Sometimes Drupal returns HTML entities and the function blueprint_trim_text() doesn't check for them. In the end you could have something like <meta content="bla blu blub &nbsp" /> in your template, which will lead to a non valid document. Because the entity doesn't end properly.

To ensure that this doesn't happen, we have to decode all HTML entities. The following should do the trick:

  // remove any HTML or line breaks so these don't appear in the text
  $text = trim(str_replace(array("\n", "\r", "\r\n"), ' ', strip_tags(html_entity_decode($text, ENT_QUOTES, 'UTF-8'))));

Additionally I check for \r\n which should also be replaced.

Comments

designerbrent’s picture

Status: Active » Fixed

Thanks for this suggestion.
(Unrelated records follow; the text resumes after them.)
-- pv_equiv track=rewrite | github.com/Julien-pour/arc_example | others_examples/32b_gen1-solved_gen2-failed/868de0fa/task.py | transform
-- ===== SOURCE A (Python) =====
-- def transform(grid):
--
--     def fill_middle_with_2s_or_7s(grid, start_row, end_row, start_col, end_col, fill_value):
--         for i in range(start_row + 1, end_row):
--             for j in range(start_col + 1, end_col):
--                 grid[i][j] = fill_value
--     rows = len(grid)
--     cols = len(grid[0])
--     for i in range(rows):
--         for j in range(cols):
--             if grid[i][j] == 1:
--                 start_row = i
--                 while start_row > 0 and grid[start_row - 1][j] == 1:
--                     start_row -= 1
--                 end_row = i
--                 while end_row < rows - 1 and grid[end_row + 1][j] == 1:
--                     end_row += 1
--                 start_col = j
--                 while start_col > 0 and grid[i][start_col - 1] == 1:
--                     start_col -= 1
--                 end_col = j
--                 while end_col < cols - 1 and grid[i][end_col + 1] == 1:
--                     end_col += 1
--                 if end_row - start_row > 1 and end_col - start_col > 1:
--                     fill_value = 7 if (end_row - start_row) % 2 == 0 and (end_col - start_col) % 2 == 0 else 2
--                     fill_middle_with_2s_or_7s(grid, start_row, end_row, start_col, end_col, fill_value)
--     return grid
-- ===== SOURCE B (Python) =====
-- # Different algorithm: instead of walking the grid cell-by-cell in four directions from
-- # every 1-cell, B maintains explicit per-column / per-row sets of "blocked" coordinates
-- # (cells whose current value is not 1, plus -1/size sentinels); each extent is obtained
-- # as predecessor/successor in the relevant blocked set, and fills update the blocked sets
-- # and a value overlay.  A mutates its argument in place and returns it; B leaves the
-- # argument untouched -- the equivalence is about the RETURN value.
-- def transform(grid):
--     rows = len(grid)
--     cols = len(grid[0])
--     col_blocked = [{-1, rows} | {r for r in range(rows) if grid[r][j] != 1}
--                    for j in range(cols)]
--     row_blocked = [{-1, cols} | {c for c in range(cols) if grid[i][c] != 1}
--                    for i in range(rows)]
--     fills = {}
--     for i in range(rows):
--         for j in range(cols):
--             if grid[i][j] == 1 and (i, j) not in fills:
--                 start_row = max(r for r in col_blocked[j] if r < i) + 1
--                 end_row = min(r for r in col_blocked[j] if r > i) - 1
--                 start_col = max(c for c in row_blocked[i] if c < j) + 1
--                 end_col = min(c for c in row_blocked[i] if c > j) - 1
--                 if end_row - start_row > 1 and end_col - start_col > 1:
--                     v = 7 if (end_row - start_row) % 2 == 0 and (end_col - start_col) % 2 == 0 else 2
--                     for r in range(start_row + 1, end_row):
--                         for c in range(start_col + 1, end_col):
--                             fills[(r, c)] = v
--                             col_blocked[c].add(r)
--                             row_blocked[r].add(c)
--     return [[fills.get((i, j), x) for j, x in enumerate(row)]
--             for i, row in enumerate(grid)]
-- ===== Notes on version B (the rewrite author's own statement) =====
-- stated objective: alternative
-- what changed: B replaces A's four per-cell directional walks by per-column/per-row sets of blocked coordinates (cells currently != 1, plus sentinels): each extent is a predecessor/successor query over those sets, fills update the blocked sets and a value overlay, and the argument is never mutated (A mutates it in place; return values are equal).
-- outside the precondition, e.g. on transform([]): A raises IndexError, B raises IndexError; on transform([[1, 1], [1]]): A raises IndexError, B raises IndexError
import Mathlib
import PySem

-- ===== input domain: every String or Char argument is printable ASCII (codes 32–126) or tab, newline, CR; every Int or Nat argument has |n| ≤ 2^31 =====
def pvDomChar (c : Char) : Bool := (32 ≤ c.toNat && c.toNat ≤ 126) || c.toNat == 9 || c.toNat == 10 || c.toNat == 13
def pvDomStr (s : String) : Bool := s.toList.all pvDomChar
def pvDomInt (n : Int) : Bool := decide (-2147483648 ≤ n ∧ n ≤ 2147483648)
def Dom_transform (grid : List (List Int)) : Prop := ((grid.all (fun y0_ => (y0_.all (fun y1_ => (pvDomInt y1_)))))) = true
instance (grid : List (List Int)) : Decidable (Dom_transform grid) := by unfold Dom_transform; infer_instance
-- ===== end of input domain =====

-- B replaces A's four per-cell directional walks by per-column / per-row sets of blocked
-- coordinates (cells whose current value is not 1, plus -1/size sentinels): each extent is
-- a predecessor / successor query over those sets, and fills update the blocked sets and a
-- value overlay.  A mutates its argument in place and returns it; B leaves the argument
-- untouched — the equivalence proved is about the RETURN value.

-- ===== PORT A =====
-- grid[i][j] (always in range where A evaluates it under Pre_)
def cellA (g : List (List Int)) (i j : Nat) : Int := (g.getD i []).getD j 0

-- grid[i][j] = v
def setA (g : List (List Int)) (i j : Nat) (v : Int) : List (List Int) :=
  g.set i ((g.getD i []).set j v)

-- while s > 0 and <cell s-1 is 1>: s -= 1       (A's two upward/leftward while loops)
def walkUp (p : Nat → Bool) : Nat → Nat
  | 0 => 0
  | k+1 => if p k then walkUp p k else k + 1

-- while e < limit and <cell e+1 is 1>: e += 1   (fuel = limit - e; A's two downward/rightward loops)
def walkDown (p : Nat → Bool) : Nat → Nat → Nat
  | 0, e => e
  | f+1, e => if p (e+1) then walkDown p f (e+1) else e

-- fill_middle_with_2s_or_7s: for i in range(sr+1, er): for j in range(sc+1, ec): grid[i][j] = v
def fillA (g : List (List Int)) (sr er sc ec : Nat) (v : Int) : List (List Int) :=
  (List.range' (sr+1) (er - (sr+1))).foldl
    (fun g i => (List.range' (sc+1) (ec - (sc+1))).foldl (fun g j => setA g i j v) g) g

-- body of the double scan loop
def stepA (rows cols : Nat) (g : List (List Int)) (i j : Nat) : List (List Int) :=
  if cellA g i j == 1 then
    let sr := walkUp (fun r => cellA g r j == 1) i
    let er := walkDown (fun r => cellA g r j == 1) (rows - 1 - i) i
    let sc := walkUp (fun c => cellA g i c == 1) j
    let ec := walkDown (fun c => cellA g i c == 1) (cols - 1 - j) j
    if 1 < er - sr ∧ 1 < ec - sc then
      fillA g sr er sc ec (if (er - sr) % 2 = 0 ∧ (ec - sc) % 2 = 0 then 7 else 2)
    else g
  else g

def transform (grid : List (List Int)) : List (List Int) :=
  let rows := grid.length
  let cols := (grid.headD []).length
  (List.range rows).foldl
    (fun g i => (List.range cols).foldl (fun g j => stepA rows cols g i j) g) grid

-- ===== PORT B =====
-- B reads grid[i][j] of the ORIGINAL (never mutated) grid: same indexing helper cellA

-- col_blocked = [{-1, rows} | {r for r in range(rows) if grid[r][j] != 1} for j in range(cols)]
def colBlocked (grid : List (List Int)) (rows cols : Nat) : List (PySem.Set Int) :=
  (List.range cols).map (fun j =>
    PySem.Set.union (PySem.Set.ofList [(-1 : Int), (rows : Int)])
      (PySem.Set.ofList (((List.range rows).filter (fun r => !(cellA grid r j == 1))).map
        (fun r : Nat => (r : Int)))))

-- row_blocked = [{-1, cols} | {c for c in range(cols) if grid[i][c] != 1} for i in range(rows)]
def rowBlocked (grid : List (List Int)) (rows cols : Nat) : List (PySem.Set Int) :=
  (List.range rows).map (fun i =>
    PySem.Set.union (PySem.Set.ofList [(-1 : Int), (cols : Int)])
      (PySem.Set.ofList (((List.range cols).filter (fun c => !(cellA grid i c == 1))).map
        (fun c : Nat => (c : Int)))))

-- max(x for x in s if x < t)  (never empty: -1 is a sentinel member; the getD default is unreachable)
def predMax (s : PySem.Set Int) (t : Int) : Int :=
  (PySem.List.max? (s.filter (fun x => decide (x < t))) (fun x => x)).getD 0

-- min(x for x in s if x > t)  (never empty: the size sentinel; the getD default is unreachable)
def succMin (s : PySem.Set Int) (t : Int) : Int :=
  (PySem.List.min? (s.filter (fun x => decide (t < x))) (fun x => x)).getD 0

-- fills[(r, c)] = v; col_blocked[c].add(r); row_blocked[r].add(c)
-- (r, c are nonnegative here, so .toNat is Python's list indexing exactly)
def fillCell (v : Int)
    (st : PySem.Dict (Int × Int) Int × List (PySem.Set Int) × List (PySem.Set Int))
    (r c : Int) :
    PySem.Dict (Int × Int) Int × List (PySem.Set Int) × List (PySem.Set Int) :=
  (st.1.insert (r, c) v,
   st.2.1.set c.toNat (PySem.Set.add (st.2.1.getD c.toNat []) r),
   st.2.2.set r.toNat (PySem.Set.add (st.2.2.getD r.toNat []) c))

-- body of B's double scan loop
def stepB (grid : List (List Int))
    (st : PySem.Dict (Int × Int) Int × List (PySem.Set Int) × List (PySem.Set Int))
    (i j : Nat) :
    PySem.Dict (Int × Int) Int × List (PySem.Set Int) × List (PySem.Set Int) :=
  if cellA grid i j == 1 && (st.1.get? ((i : Int), (j : Int))).isNone then
    let sr := predMax (st.2.1.getD j []) (i : Int) + 1
    let er := succMin (st.2.1.getD j []) (i : Int) - 1
    let sc := predMax (st.2.2.getD i []) (j : Int) + 1
    let ec := succMin (st.2.2.getD i []) (j : Int) - 1
    if 1 < er - sr ∧ 1 < ec - sc then
      let v : Int := if PySem.Int.mod (er - sr) 2 = 0 ∧ PySem.Int.mod (ec - sc) 2 = 0 then 7 else 2
      (PySem.List.pyRange (sr + 1) er 1).foldl (fun st r =>
        (PySem.List.pyRange (sc + 1) ec 1).foldl (fun st c => fillCell v st r c) st) st
    else st
  else st

def transform_alt (grid : List (List Int)) : List (List Int) :=
  let rows := grid.length
  let cols := (grid.headD []).length
  let final := (List.range rows).foldl (fun st i =>
      (List.range cols).foldl (fun st j => stepB grid st i j) st)
    (PySem.Dict.empty, colBlocked grid rows cols, rowBlocked grid rows cols)
  grid.mapIdx (fun i row => row.mapIdx (fun j x => final.1.getD ((i : Int), (j : Int)) x))

-- ===== PRECONDITION & SPEC =====
-- Pre_ excludes exactly the inputs where Python A raises IndexError: the empty grid
-- (grid[0]) and ragged grids with a row shorter than row 0 (the scan reads grid[i][j]
-- for every j < len(grid[0])).
def Pre_transform (grid : List (List Int)) : Prop :=
  grid ≠ [] ∧ ∀ r ∈ grid, (grid.headD []).length ≤ r.length

instance (grid : List (List Int)) : Decidable (Pre_transform grid) := by
  unfold Pre_transform; infer_instance

def pvWitness_transform : List (List Int) := [[1, 1, 1], [1, 0, 1], [1, 1, 1]]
I've committed it back to the code and it should show up in the download within 24hrs.

http://drupal.org/cvs?commit=382450

Status: Fixed » Closed (fixed)

Automatically closed -- issue fixed for 2 weeks with no activity.

VisualFox’s picture

Hi sorry to bump this thread. This is a quick fix I needed in order to remove double quote and ensure the correct spacing between word after strip_tags have done its job. I am using the 1.x branch

It's a little ugly but fixed my problem with the meta description.

/**
 * Trim a post to a certain number of characters, removing all HTML.
 */
function blueprint_trim_text($text, $length = 150) {
  
	$pat[0] = "/[\n\r\t]/"; //replace end line and tab by spage
	$pat[1] = "/[^0-9A-Za-z\!\?\.\s]/"; //replace non-alphanumeric character except for ? ! and .
	$pat[2] = "/\s\s+/";
	
	$rep[0] = " ";
	$rep[1] = "";
	$rep[2] = " ";
	
	//str_replace is ugly but needed to add some space between word after strip_tags have done its job
	$text = preg_replace($pat, $rep, trim(strip_tags(str_replace("><", "> <", html_entity_decode($text, ENT_QUOTES, 'UTF-8')))));
	
	if(strlen($text)>$length) {
		$text = trim(substr($text, 0, $length));
		
		// check to see if the last character in the title is a non-alphanumeric character, except for ? ! and .
 		// if it is strip it off so you don't get strange looking titles
		$lastchar = substr($text, -1, 1);
		
		if (preg_match('/[^0-9A-Za-z\!\?\.]/', $lastchar)) {
    		$text = substr($text, 0, -1);
 	 	}
 	 	
	  	// ? ! and . are ok to end a title with since they make sense
	  	if ($lastchar == '!' || $lastchar == '?' || $lastchar == '.') {
	    	return $text;
	    }
	    
	    $text .= '...';
	}
  
  return $text;
}

FYI: I actually didn't modify blueprint's template.php but my subtheme. I call this new function in the sub_theme_preprocess_page. If needed I can provide a working example.